Today, to estimate the thermal function, computational fluid dynamic tools are used as the basis to created compact thermal models, which are then used by tools from Apache Design, Cadence, Mentor Graphics and Synopsys, among others to analyze the heat and to look at the power as a function of the workload, or to look at the thermal performance of that device, subsystem or system.

The fin is in
New devices such as finFETs and FD-SOI devices being released into manufacturing are thermal game changers because the way they are constructed affects the thermal performance, noted Ric Borges, senior product marketing manager at Synopsys.

“We are able to get a lot of interesting and useful information about how the design of the fabrication process will impact the ability of a transistor to dissipate the heat. For example, as we go from planar MOSFETs to finFETs, obviously now the fact that we have fins where the current is flowing (where the heat is generated) the heat is not going to have an easy a path to the substrate where it spreads out or where the heat sink is. It’s not going to have as easy a path as planar FETs so there are effects related to finFETs that are then different from planar. We can do a lot of modeling and a lot of it has already been done to try to understand that,” he explained.

There is also the material effect. “When we talk about having SOI devices, the silicon dioxide is not as good a thermal conductor as silicon,” Borges said, “so if you have the device structure where the heat is generated sitting on top of oxide, then that device is going to have more self-heating than an equivalent device that doesn’t have that oxide there.

A limiting factor
Managing thermal effects in leading edge designs is a very big deal given that thermals are a limiting factor in performance and functionality.

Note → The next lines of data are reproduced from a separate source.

-- pv_equiv track=rewrite | github.com/Veshek/US-B2-VisaRescheduler | VisaResheduler.py | isEarlier
-- ===== SOURCE A (Python) =====
-- def isEarlier(x: tuple[int, int, int], y: tuple[int, int, int], index: int = 0) -> bool:
--     if index > 2:
--         return False
--     elif x[index] > y[index]:
--         return False
--     elif x[index] < y[index]:
--         return True
--     else:
--         return isEarlier(x, y, index + 1)
-- ===== SOURCE B (Python) =====
-- def isEarlier(x: tuple[int, int, int], y: tuple[int, int, int], index: int = 0) -> bool:
--     for i in range(index, 3):
--         if x[i] > y[i]:
--             return False
--         if x[i] < y[i]:
--             return True
--     return False
-- ===== Notes on version B (the rewrite author's own statement) =====
-- stated objective: idiomatic
-- what changed: Replaced A's recursion (threading index through recursive calls) by a single for-loop over range(index, 3) with early returns.
import Mathlib
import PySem

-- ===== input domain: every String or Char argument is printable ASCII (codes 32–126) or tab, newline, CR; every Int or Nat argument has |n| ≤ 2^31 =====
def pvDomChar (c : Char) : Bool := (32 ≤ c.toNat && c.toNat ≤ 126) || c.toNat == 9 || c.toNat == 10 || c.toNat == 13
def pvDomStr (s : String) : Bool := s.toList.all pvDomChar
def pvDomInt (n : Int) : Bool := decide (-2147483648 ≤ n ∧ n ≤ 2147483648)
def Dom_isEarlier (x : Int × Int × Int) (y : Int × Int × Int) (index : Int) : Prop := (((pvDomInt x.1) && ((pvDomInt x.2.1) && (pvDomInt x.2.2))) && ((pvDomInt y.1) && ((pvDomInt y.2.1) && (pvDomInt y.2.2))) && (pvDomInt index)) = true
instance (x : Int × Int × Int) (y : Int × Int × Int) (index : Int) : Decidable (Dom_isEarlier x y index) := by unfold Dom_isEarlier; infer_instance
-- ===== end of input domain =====

-- B replaces A's recursion by a single for-loop over range(index, 3) with early returns (idiomatic; same cost).


-- ===== PORT A =====
-- t[i] on a 3-tuple with Python's negative-index rule; none = IndexError (excluded by Pre_)
def tupGet? (t : Int × Int × Int) (i : Int) : Option Int :=
  if i = 0 ∨ i = -3 then some t.1
  else if i = 1 ∨ i = -2 then some t.2.1
  else if i = 2 ∨ i = -1 then some t.2.2
  else none

def isEarlier (x : Int × Int × Int) (y : Int × Int × Int) (index : Int) : Bool :=
  if _h : index > 2 then false
  else
    match tupGet? x index, tupGet? y index with
    | some a, some b =>
        if a > b then false
        else if a < b then true
        else isEarlier x y (index + 1)
    | _, _ => false   -- IndexError in Python; unreachable under Pre_
  termination_by (3 - index).toNat
  decreasing_by omega

-- ===== PORT B =====
-- t[i] on a 3-tuple with Python's negative-index rule; none = IndexError (excluded by Pre_)
def altGet? (t : Int × Int × Int) (i : Int) : Option Int :=
  if i = 0 ∨ i = -3 then some t.1
  else if i = 1 ∨ i = -2 then some t.2.1
  else if i = 2 ∨ i = -1 then some t.2.2
  else none

-- one step of B's for-loop body; 'some r' = the loop already returned r
def altStep (x : Int × Int × Int) (y : Int × Int × Int) (st : Option Bool) (i : Int) : Option Bool :=
  match st with
  | some r => some r
  | none =>
      match altGet? x i with
      | none => some false   -- IndexError in Python; unreachable under Pre_
      | some a =>
          match altGet? y i with
          | none => some false   -- IndexError in Python; unreachable under Pre_
          | some b =>
              if a > b then some false
              else if a < b then some true
              else none

def isEarlier_alt (x : Int × Int × Int) (y : Int × Int × Int) (index : Int) : Bool :=
  ((PySem.List.pyRange index 3 1).foldl (altStep x y) none).getD false

-- ===== PRECONDITION & SPEC =====
-- Pre_ excludes index < -3, where both Pythons raise IndexError on the first tuple access.
def Pre_isEarlier (x : Int × Int × Int) (y : Int × Int × Int) (index : Int) : Prop := -3 ≤ index
instance (x : Int × Int × Int) (y : Int × Int × Int) (index : Int) : Decidable (Pre_isEarlier x y index) := by unfold Pre_isEarlier; infer_instance
def pvWitness_isEarlier : (Int × Int × Int) × (Int × Int × Int) × Int := ((1, 2, 3), (1, 2, 4), 0)

def Spec_isEarlier (x : Int × Int × Int) (y : Int × Int × Int) (index : Int) (out : Bool) : Prop := out = isEarlier_alt x y index
instance (x : Int × Int × Int) (y : Int × Int × Int) (index : Int) (out : Bool) : Decidable (Spec_isEarlier x y index out) := by unfold Spec_isEarlier; infer_instance

-- ===== CLAIM (what is proved, stated in full; the proofs are below) =====
def Claim_equal_isEarlier : Prop := ∀ (x : Int × Int × Int) (y : Int × Int × Int) (index : Int), Dom_isEarlier x y index → Pre_isEarlier x y index → Spec_isEarlier x y index (isEarlier x y index)

-- ===== LEMMAS AND PROOFS =====

lemma altGet?_eq_tupGet? (t : Int × Int × Int) (i : Int) : altGet? t i = tupGet? t i := rfl

-- once B's loop has returned, later iterations change nothing
lemma foldl_altStep_some (x y : Int × Int × Int) (r : Bool) :
    ∀ (l : List Int), l.foldl (altStep x y) (some r) = some r := by
  intro l; induction l with
  | nil => rfl
  | cons i t ih => simpa [altStep] using ih

-- in-range indices hit a component
lemma tupGet?_isSome (t : Int × Int × Int) (i : Int) (h1 : -3 ≤ i) (h2 : i ≤ 2) :
    ∃ v, tupGet? t i = some v := by
  unfold tupGet?
  split_ifs <;> first | exact ⟨_, rfl⟩ | omega

lemma isEarlier_eq_alt (x y : Int × Int × Int) :
    ∀ (n : Nat) (index : Int), -3 ≤ index → (3 - index).toNat = n →
      isEarlier x y index = isEarlier_alt x y index := by
  intro n
  induction n with
  | zero =>
      intro index _ hn
      have h3 : 3 ≤ index := by omega
      rw [isEarlier]
      simp only [isEarlier_alt, PySem.List.pyRange_one_eq_nil (by omega : (3:Int) ≤ index),
        List.foldl_nil, Option.getD_none]
      simp [show index > 2 by omega]
  | succ n ih =>
      intro index hlo hn
      have hub : index ≤ 2 := by omega
      obtain ⟨a, ha⟩ := tupGet?_isSome x index hlo hub
      obtain ⟨b, hb⟩ := tupGet?_isSome y index hlo hub
      rw [isEarlier]
      simp only [isEarlier_alt,
        PySem.List.pyRange_one_cons (by omega : index < 3), List.foldl_cons]
      have hstep : altStep x y none index =
          (if a > b then some false else if a < b then some true else none) := by
        simp [altStep, altGet?_eq_tupGet?, ha, hb]
      simp only [show ¬ (index > 2) by omega, dif_neg, not_false_iff, ha, hb, hstep]
      by_cases hab : a > b
      · simp [hab, foldl_altStep_some]
      · by_cases hba : a < b
        · simp [hab, hba, foldl_altStep_some]
        · simp only [if_neg hab, if_neg hba]
          have := ih (index + 1) (by omega) (by omega)
          simpa [isEarlier_alt] using this

-- ===== VERDICT (by name: the statement is the Claim_ definition above) =====
theorem isEarlier_spec : Claim_equal_isEarlier := by
  intro x y index _ hpre
  unfold Spec_isEarlier
  exact isEarlier_eq_alt x y (3 - index).toNat index hpre rfl
-- pv_equiv track=rewrite | github.com/ChrisRPL/Futurnal | tests/search/fixtures/golden_queries.py | generate_benchmark_queries
-- ===== SOURCE A (Python) =====
-- from typing import Any, Dict, List, Optional
--
-- def generate_benchmark_queries(n: int = 100) -> List[str]:
--     """Generate queries for performance benchmarking.
--
--     Args:
--         n: Number of queries to generate
--
--     Returns:
--         List of query strings for latency testing
--     """
--     base_queries = [
--         "What happened yesterday?",
--         "Tell me about projects",
--         "Why did this fail?",
--         "What is the deadline?",
--         "How does authentication work?",
--         "Meeting notes from last week",
--         "Find documents about budgets",
--         "What caused the issue?",
--         "Show me the code for login",
--         "Events in January",
--         "Project status update",
--         "Who is responsible for this?",
--         "What are the next steps?",
--         "Find invoices from Q4",
--         "Search notes about clients",
--     ]
--
--     # Generate n queries by cycling through base queries with variations
--     queries = []
--     for i in range(n):
--         base = base_queries[i % len(base_queries)]
--         # Add slight variations to avoid pure cache hits
--         if i >= len(base_queries):
--             base = f"{base} (variant {i // len(base_queries)})"
--         queries.append(base)
--
--     return queries
-- ===== SOURCE B (Python) =====
-- from typing import List
--
--
-- def generate_benchmark_queries(n: int = 100) -> List[str]:
--     """Generate queries for performance benchmarking (cycle-wise construction)."""
--     base_queries = [
--         "What happened yesterday?",
--         "Tell me about projects",
--         "Why did this fail?",
--         "What is the deadline?",
--         "How does authentication work?",
--         "Meeting notes from last week",
--         "Find documents about budgets",
--         "What caused the issue?",
--         "Show me the code for login",
--         "Events in January",
--         "Project status update",
--         "Who is responsible for this?",
--         "What are the next steps?",
--         "Find invoices from Q4",
--         "Search notes about clients",
--     ]
--     m = len(base_queries)
--     cycles = (n + m - 1) // m if n > 0 else 0
--     queries: List[str] = []
--     for c in range(cycles):
--         suffix = "" if c == 0 else f" (variant {c})"
--         queries.extend(base + suffix for base in base_queries)
--     return queries[:n]
-- ===== Notes on version B (the rewrite author's own statement) =====
-- stated objective: alternative
-- what changed: B replaces A's single modulo/division-indexed loop over range(n) by building whole suffixed copies of the base list cycle by cycle and truncating to n, eliminating the i % len / i // len index arithmetic.
import Mathlib
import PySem

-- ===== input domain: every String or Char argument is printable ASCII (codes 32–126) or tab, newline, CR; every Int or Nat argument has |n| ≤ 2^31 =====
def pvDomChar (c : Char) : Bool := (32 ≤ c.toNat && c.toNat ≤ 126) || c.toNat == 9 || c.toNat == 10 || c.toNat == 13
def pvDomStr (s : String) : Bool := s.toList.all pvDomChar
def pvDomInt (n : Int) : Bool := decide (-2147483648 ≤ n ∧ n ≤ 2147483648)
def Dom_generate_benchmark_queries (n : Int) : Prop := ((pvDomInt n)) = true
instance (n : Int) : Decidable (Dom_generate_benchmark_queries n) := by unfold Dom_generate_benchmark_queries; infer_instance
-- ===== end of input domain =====

-- B builds the result cycle by cycle (full suffixed copies of the base list, then truncates to n),
-- replacing A's per-index modulo/division arithmetic; objective: alternative decomposition (same cost).

def pvBaseQueries : List String := [
  "What happened yesterday?",
  "Tell me about projects",
  "Why did this fail?",
  "What is the deadline?",
  "How does authentication work?",
  "Meeting notes from last week",
  "Find documents about budgets",
  "What caused the issue?",
  "Show me the code for login",
  "Events in January",
  "Project status update",
  "Who is responsible for this?",
  "What are the next steps?",
  "Find invoices from Q4",
  "Search notes about clients"]

-- ===== PORT A =====
def generate_benchmark_queries (n : Int) : List String :=
  (PySem.List.pyRange 0 n 1).foldl (fun queries i =>
    let base := (PySem.List.pyGet? pvBaseQueries
        (PySem.Int.mod i (PySem.List.len pvBaseQueries))).getD ""
    let base := if i ≥ PySem.List.len pvBaseQueries then
        base ++ " (variant " ++
          PySem.Int.toStr (PySem.Int.floordiv i (PySem.List.len pvBaseQueries)) ++ ")"
      else base
    queries ++ [base]) []

-- ===== PORT B =====
def generate_benchmark_queries_alt (n : Int) : List String :=
  let m := PySem.List.len pvBaseQueries
  let cycles := if n > 0 then PySem.Int.floordiv (n + m - 1) m else 0
  let queries := (PySem.List.pyRange 0 cycles 1).foldl (fun queries c =>
    let suffix := if c = 0 then "" else " (variant " ++ PySem.Int.toStr c ++ ")"
    queries ++ pvBaseQueries.map (fun base => base ++ suffix)) []
  PySem.List.slice queries none (some n)

-- ===== PRECONDITION & SPEC =====
def Spec_generate_benchmark_queries (n : Int) (out : List String) : Prop := out = generate_benchmark_queries_alt n
instance (n : Int) (out : List String) : Decidable (Spec_generate_benchmark_queries n out) := by unfold Spec_generate_benchmark_queries; infer_instance

-- ===== CLAIM (what is proved, stated in full; the proofs are below) =====
def Claim_equal_generate_benchmark_queries : Prop := ∀ (n : Int), Dom_generate_benchmark_queries n → Spec_generate_benchmark_queries n (generate_benchmark_queries n)

-- ===== LEMMAS AND PROOFS =====

-- the common per-index value (on Nat indices)
def pvItem (k : Nat) : String :=
  let t := pvBaseQueries.getD (k % 15) ""
  if 15 ≤ k then t ++ " (variant " ++ PySem.Int.toStr ((k / 15 : Nat) : Int) ++ ")" else t

-- the value B appends for one full cycle c
def pvCycle (c : Nat) : List String :=
  pvBaseQueries.map (fun base =>
    base ++ (if (c : Int) = 0 then "" else " (variant " ++ PySem.Int.toStr (c : Int) ++ ")"))

lemma pvItem_in_cycle (c j : Nat) (hc : 0 < c) (hj : j < 15) :
    pvItem (15 * c + j) =
      pvBaseQueries.getD j "" ++ (" (variant " ++ PySem.Int.toStr (c : Int) ++ ")") := by
  have h1 : (15 * c + j) % 15 = j := by omega
  have h2 : (15 * c + j) / 15 = c := by omega
  have h3 : 15 ≤ 15 * c + j := by omega
  simp [pvItem, h1, h2, h3, String.append_assoc]

lemma pvCycle_eq_map (c : Nat) :
    pvCycle c = (List.range 15).map (fun j => pvItem (15 * c + j)) := by
  match c with
  | 0 => decide
  | Nat.succ c' =>
    have hcz : ¬((c' : Int) + 1 = 0) := by omega
    have hmap : ((List.range 15).map (fun j => pvItem (15 * (c' + 1) + j)))
        = (List.range 15).map (fun j =>
            pvBaseQueries.getD j "" ++ (" (variant " ++ PySem.Int.toStr ((c' + 1 : Nat) : Int) ++ ")")) := by
      apply List.map_congr_left
      intro j hj
      exact pvItem_in_cycle (c' + 1) j (by omega) (List.mem_range.mp hj)
    rw [hmap]
    simp [pvCycle, pvBaseQueries, List.range_succ, hcz]

lemma pvFlat (C : Nat) :
    (List.range C).flatMap pvCycle = (List.range (15 * C)).map pvItem := by
  induction C with
  | zero => simp
  | succ C ih =>
    have hr : 15 * (C + 1) = 15 * C + 15 := by ring
    rw [List.range_succ, List.flatMap_append, ih, hr, List.range_add, List.map_append]
    simp only [List.flatMap_cons, List.flatMap_nil, List.append_nil, List.map_map]
    rw [pvCycle_eq_map]
    rfl

lemma pvA_eq (n : Int) :
    generate_benchmark_queries n = (List.range n.toNat).map pvItem := by
  unfold generate_benchmark_queries
  rw [PySem.List.foldl_append_singleton_eq_map, PySem.List.pyRange_one, List.map_map]
  simp only [Int.sub_zero, List.nil_append]
  apply List.map_congr_left
  intro k _
  have hlen : PySem.List.len pvBaseQueries = ((15 : Nat) : Int) := by decide
  simp only [Function.comp, zero_add, hlen, PySem.Int.mod_natCast, PySem.Int.floordiv_natCast,
    PySem.List.pyGet?_natCast, ge_iff_le, Nat.cast_le, pvItem,
    List.getD_eq_getElem?_getD]

lemma pvB_eq (n : Int) :
    generate_benchmark_queries_alt n = (List.range n.toNat).map pvItem := by
  unfold generate_benchmark_queries_alt
  by_cases hn : n > 0
  · simp only [hn, if_pos, PySem.List.len_eq]
    rw [PySem.List.foldl_append_eq_flatMap, List.nil_append]
    have hlen : ((pvBaseQueries.length : Int)) = 15 := by decide
    rw [hlen]
    have hcpos : 0 < PySem.Int.floordiv (n + 15 - 1) 15 := by
      rw [PySem.Int.floordiv_eq_ediv_of_pos (by omega)]; omega
    set cyc : Int := PySem.Int.floordiv (n + 15 - 1) 15 with hcyc
    have hflat : (PySem.List.pyRange 0 cyc 1).flatMap
        (fun c => pvBaseQueries.map (fun base =>
          base ++ (if c = 0 then "" else " (variant " ++ PySem.Int.toStr c ++ ")")))
        = (List.range (15 * cyc.toNat)).map pvItem := by
      rw [PySem.List.pyRange_one]
      simp only [Int.sub_zero, List.flatMap_map]
      rw [← pvFlat cyc.toNat]
      apply List.flatMap_congr
      intro c _
      simp [pvCycle]
    rw [hflat]
    have hle : n.toNat ≤ 15 * cyc.toNat := by
      have := hcyc
      rw [PySem.Int.floordiv_eq_ediv_of_pos (by omega)] at this
      omega
    rw [PySem.List.slice_to _ (by omega : (0:Int) ≤ n), ← List.map_take, List.take_range]
    have hmin : min n.toNat (15 * cyc.toNat) = n.toNat := by omega
    rw [hmin]
  · simp only [hn, ite_false]
    have h0 : n.toNat = 0 := by omega
    rw [h0]
    simp [PySem.List.slice]

-- ===== VERDICT (by name: the statement is the Claim_ definition above) =====
theorem generate_benchmark_queries_spec : Claim_equal_generate_benchmark_queries := by
  intro n _
  unfold Spec_generate_benchmark_queries
  rw [pvA_eq, pvB_eq]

“The trick in all this modern design for thermal is to deliver as much performance and functionality as you can while still satisfying the quality of service,” Matter concluded. “You need to model the complex system behavior in relatively real time and you need to be able to do the architectural exploration of your thermal management and power management policies up front. It’s no longer good enough just to implement very, very good power management. It’s no longer sufficient just to do a really good job to optimize battery life or reduce energy. You also want to be able to ride right up against that thermal limit or near that thermal limit without any noticeable degradation of performance.”